EXERCISE DETAILS — Find the line with "-- def _determine_rating(flags: List[ContentFlag])" in the records below. Copy it and every line after it, up to and including the line with "import PySem".
[EXTRACTED MATERIAL Boundary: Start]
-- pv_equiv track=rewrite | github.com/jmanhype/MemesPy | src/dspy_meme_gen/agents/appropriateness.py | _determine_rating
-- ===== SOURCE A (Python) =====
-- from typing import Dict, Any, TypedDict, Optional, List
--
-- class ContentFlag(TypedDict):
--     """Type definition for content flags."""
--
--     category: str
--     severity: str  # "low", "medium", "high"
--     description: str
--     affected_elements: List[str]
--     suggestion: Optional[str]
--
-- def _determine_rating(flags: List[ContentFlag]) -> str:
--     """
--     Determine overall content rating based on flags.
--
--     Args:
--         flags: List of content flags
--
--     Returns:
--         Rating string
--     """
--     if not flags:
--         return "safe"
--
--     # Check for high severity flags
--     has_high = any(flag["severity"] == "high" for flag in flags)
--     has_medium = any(flag["severity"] == "medium" for flag in flags)
--
--     if has_high:
--         return "inappropriate"
--     elif has_medium:
--         return "questionable"
--     else:
--         return "safe"
-- ===== SOURCE B (Python) =====
-- _PRIORITY = {"high": 2, "medium": 1}
-- _RATINGS = ("safe", "questionable", "inappropriate")
--
-- def _determine_rating(flags):
--     level = max((_PRIORITY.get(flag["severity"], 0) for flag in flags), default=0)
--     return _RATINGS[level]
-- ===== Notes on version B (the rewrite author's own statement) =====
-- stated objective: simpler
-- what changed: Replaces the empty-list guard plus two any() scans and an if/elif chain with a single max-reduction over a severity->priority map followed by one table lookup.
import Mathlib
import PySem

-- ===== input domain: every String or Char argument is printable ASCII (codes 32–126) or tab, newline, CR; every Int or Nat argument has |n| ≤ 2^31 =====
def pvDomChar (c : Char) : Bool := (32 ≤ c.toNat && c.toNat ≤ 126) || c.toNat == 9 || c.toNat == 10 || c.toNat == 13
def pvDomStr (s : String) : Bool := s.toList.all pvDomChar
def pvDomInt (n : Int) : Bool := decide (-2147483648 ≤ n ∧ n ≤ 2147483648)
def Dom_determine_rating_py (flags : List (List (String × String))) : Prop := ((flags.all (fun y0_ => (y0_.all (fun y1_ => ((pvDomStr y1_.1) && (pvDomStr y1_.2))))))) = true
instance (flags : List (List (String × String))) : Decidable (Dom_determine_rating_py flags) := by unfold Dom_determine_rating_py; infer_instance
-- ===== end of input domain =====

-- B replaces the empty guard + two any() scans + if/elif chain by one max-reduction over a
-- severity→priority map and a table lookup (objective: simpler decomposition, same O(n) cost).

-- flag["severity"]: total form via getD; Pre_ guarantees the key is present (else Python raises KeyError)
def pySeverity (flag : List (String × String)) : String :=
  ((PySem.Dict.ofList flag).get? "severity").getD ""

-- ===== PORT A =====
def determine_rating_py (flags : List (List (String × String))) : String :=
  if flags.isEmpty then "safe"
  else
    let has_high := flags.any (fun flag => pySeverity flag == "high")
    let has_medium := flags.any (fun flag => pySeverity flag == "medium")
    if has_high then "inappropriate"
    else if has_medium then "questionable"
    else "safe"

-- ===== PORT B =====
def pvPriority : PySem.Dict String Int := PySem.Dict.ofList [("high", 2), ("medium", 1)]
def pvRatings : List String := ["safe", "questionable", "inappropriate"]

def determine_rating_py_alt (flags : List (List (String × String))) : String :=
  let level := PySem.List.maxD (flags.map (fun flag => pvPriority.getD (pySeverity flag) 0)) (fun x => x) 0
  PySem.List.pyGetD pvRatings level ""

-- ===== PRECONDITION & SPEC =====
-- Pre_ excludes flags in which some dict has no "severity" key: Python A raises KeyError there.
def Pre_determine_rating_py (flags : List (List (String × String))) : Prop :=
  ∀ flag ∈ flags, "severity" ∈ flag.map Prod.fst

instance (flags : List (List (String × String))) : Decidable (Pre_determine_rating_py flags) := by
  unfold Pre_determine_rating_py; infer_instance

def pvWitness_determine_rating_py : (List (List (String × String))) :=
  [[("severity", "medium"), ("category", "x")]]

def Spec_determine_rating_py (flags : List (List (String × String))) (out : String) : Prop := out = determine_rating_py_alt flags
instance (flags : List (List (String × String))) (out : String) : Decidable (Spec_determine_rating_py flags out) := by unfold Spec_determine_rating_py; infer_instance

-- ===== CLAIM (what is proved, stated in full; the proofs are below) =====
def Claim_equal_determine_rating_py : Prop := ∀ (flags : List (List (String × String))), Dom_determine_rating_py flags → Pre_determine_rating_py flags → Spec_determine_rating_py flags (determine_rating_py flags)

-- ===== LEMMAS AND PROOFS =====

-- the priority B reads for one flag
def pvPrio (flag : List (String × String)) : Int := pvPriority.getD (pySeverity flag) 0

lemma pvPrio_eq (flag : List (String × String)) :
    pvPrio flag = if pySeverity flag = "high" then 2
                  else if pySeverity flag = "medium" then 1 else 0 := by
  have h : pvPriority = PySem.Dict.mk [("high", 2), ("medium", 1)] := by decide
  simp only [pvPrio, h, PySem.Dict.getD, PySem.Dict.get?_mk_cons]
  by_cases h1 : pySeverity flag = "high"
  · simp [h1]
  · by_cases h2 : pySeverity flag = "medium"
    · simp [h2]
    · simp [beq_iff_eq, Ne.symm h1, Ne.symm h2, h1, h2, PySem.Dict.get?]

-- A's verdict as an integer level
def pvLevel (flags : List (List (String × String))) : Int :=
  if flags.any (fun flag => pySeverity flag == "high") then 2
  else if flags.any (fun flag => pySeverity flag == "medium") then 1 else 0

lemma pvLevel_nonneg (flags : List (List (String × String))) : 0 ≤ pvLevel flags := by
  unfold pvLevel; split_ifs <;> omega

lemma pvLevel_cons (f : List (String × String)) (fs : List (List (String × String))) :
    max (pvPrio f) (pvLevel fs) = pvLevel (f :: fs) := by
  rw [pvPrio_eq]
  simp only [pvLevel, List.any_cons, Bool.or_eq_true, beq_iff_eq]
  split_ifs <;> first | omega | tauto

lemma pvPrio_nonneg (f : List (String × String)) : 0 ≤ pvPrio f := by
  rw [pvPrio_eq]; split_ifs <;> omega

lemma foldl_max_eq (flags : List (List (String × String))) :
    ∀ m : Int, 0 ≤ m → List.foldl max m (flags.map pvPrio) = max m (pvLevel flags) := by
  induction flags with
  | nil =>
    intro m hm
    have h0 : pvLevel ([] : List (List (String × String))) = 0 := rfl
    simp only [List.map_nil, List.foldl_nil, h0]
    omega
  | cons f fs ih =>
    intro m hm
    rw [List.map_cons, List.foldl_cons, ih (max m (pvPrio f)) (le_max_of_le_left hm),
        ← pvLevel_cons, max_assoc]

lemma max?_int_eq_foldl (l : List Int) :
    ∀ m : Int, PySem.List.max? (m :: l) (fun x => x) = some (List.foldl max m l) := by
  induction l with
  | nil => intro m; rfl
  | cons x xs ih =>
    intro m
    have : PySem.List.max? (m :: x :: xs) (fun y => y) = PySem.List.max? (max m x :: xs) (fun y => y) := by
      simp only [PySem.List.max?, List.foldl_cons]
      congr 1
      by_cases h : m < x <;> simp [h, max_def] <;> omega
    rw [this, ih]
    simp

lemma alt_level (flags : List (List (String × String))) :
    determine_rating_py_alt flags = PySem.List.pyGetD pvRatings (max 0 (pvLevel flags)) "" := by
  unfold determine_rating_py_alt PySem.List.maxD
  have : (flags.map fun flag => pvPriority.getD (pySeverity flag) 0) = flags.map pvPrio := rfl
  rw [this]
  cases flags with
  | nil => simp [PySem.List.max?, pvLevel]
  | cons f fs =>
    rw [List.map_cons, max?_int_eq_foldl, foldl_max_eq fs (pvPrio f) (pvPrio_nonneg f),
        pvLevel_cons, Option.getD_some, max_eq_right (pvLevel_nonneg _)]

-- ===== VERDICT (by name: the statement is the Claim_ definition above) =====
theorem determine_rating_py_spec : Claim_equal_determine_rating_py := by
  intro flags _ _
  unfold Spec_determine_rating_py
  rw [alt_level]
  cases flags with
  | nil => decide
  | cons f fs =>
    by_cases h1 : (f :: fs).any (fun flag => pySeverity flag == "high")
    · have hl : pvLevel (f :: fs) = 2 := by simp [pvLevel, h1]
      rw [hl]; simp [determine_rating_py, h1]; decide
    · by_cases h2 : (f :: fs).any (fun flag => pySeverity flag == "medium")
      · have hl : pvLevel (f :: fs) = 1 := by simp [pvLevel, h1, h2]
        rw [hl]; simp [determine_rating_py, h1, h2]; decide
      · have hl : pvLevel (f :: fs) = 0 := by simp [pvLevel, h1, h2]
        rw [hl]; simp [determine_rating_py, h1, h2]; decide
[EXTRACTED MATERIAL Boundary: End]
ANSWER TO THE EXERCISE —
-- def _determine_rating(flags: List[ContentFlag]) -> str:
--     """
--     Determine overall content rating based on flags.
--
--     Args:
--         flags: List of content flags
--
--     Returns:
--         Rating string
--     """
--     if not flags:
--         return "safe"
--
--     # Check for high severity flags
--     has_high = any(flag["severity"] == "high" for flag in flags)
--     has_medium = any(flag["severity"] == "medium" for flag in flags)
--
--     if has_high:
--         return "inappropriate"
--     elif has_medium:
--         return "questionable"
--     else:
--         return "safe"
-- ===== SOURCE B (Python) =====
-- _PRIORITY = {"high": 2, "medium": 1}
-- _RATINGS = ("safe", "questionable", "inappropriate")
--
-- def _determine_rating(flags):
--     level = max((_PRIORITY.get(flag["severity"], 0) for flag in flags), default=0)
--     return _RATINGS[level]
-- ===== Notes on version B (the rewrite author's own statement) =====
-- stated objective: simpler
-- what changed: Replaces the empty-list guard plus two any() scans and an if/elif chain with a single max-reduction over a severity->priority map followed by one table lookup.
import Mathlib
import PySem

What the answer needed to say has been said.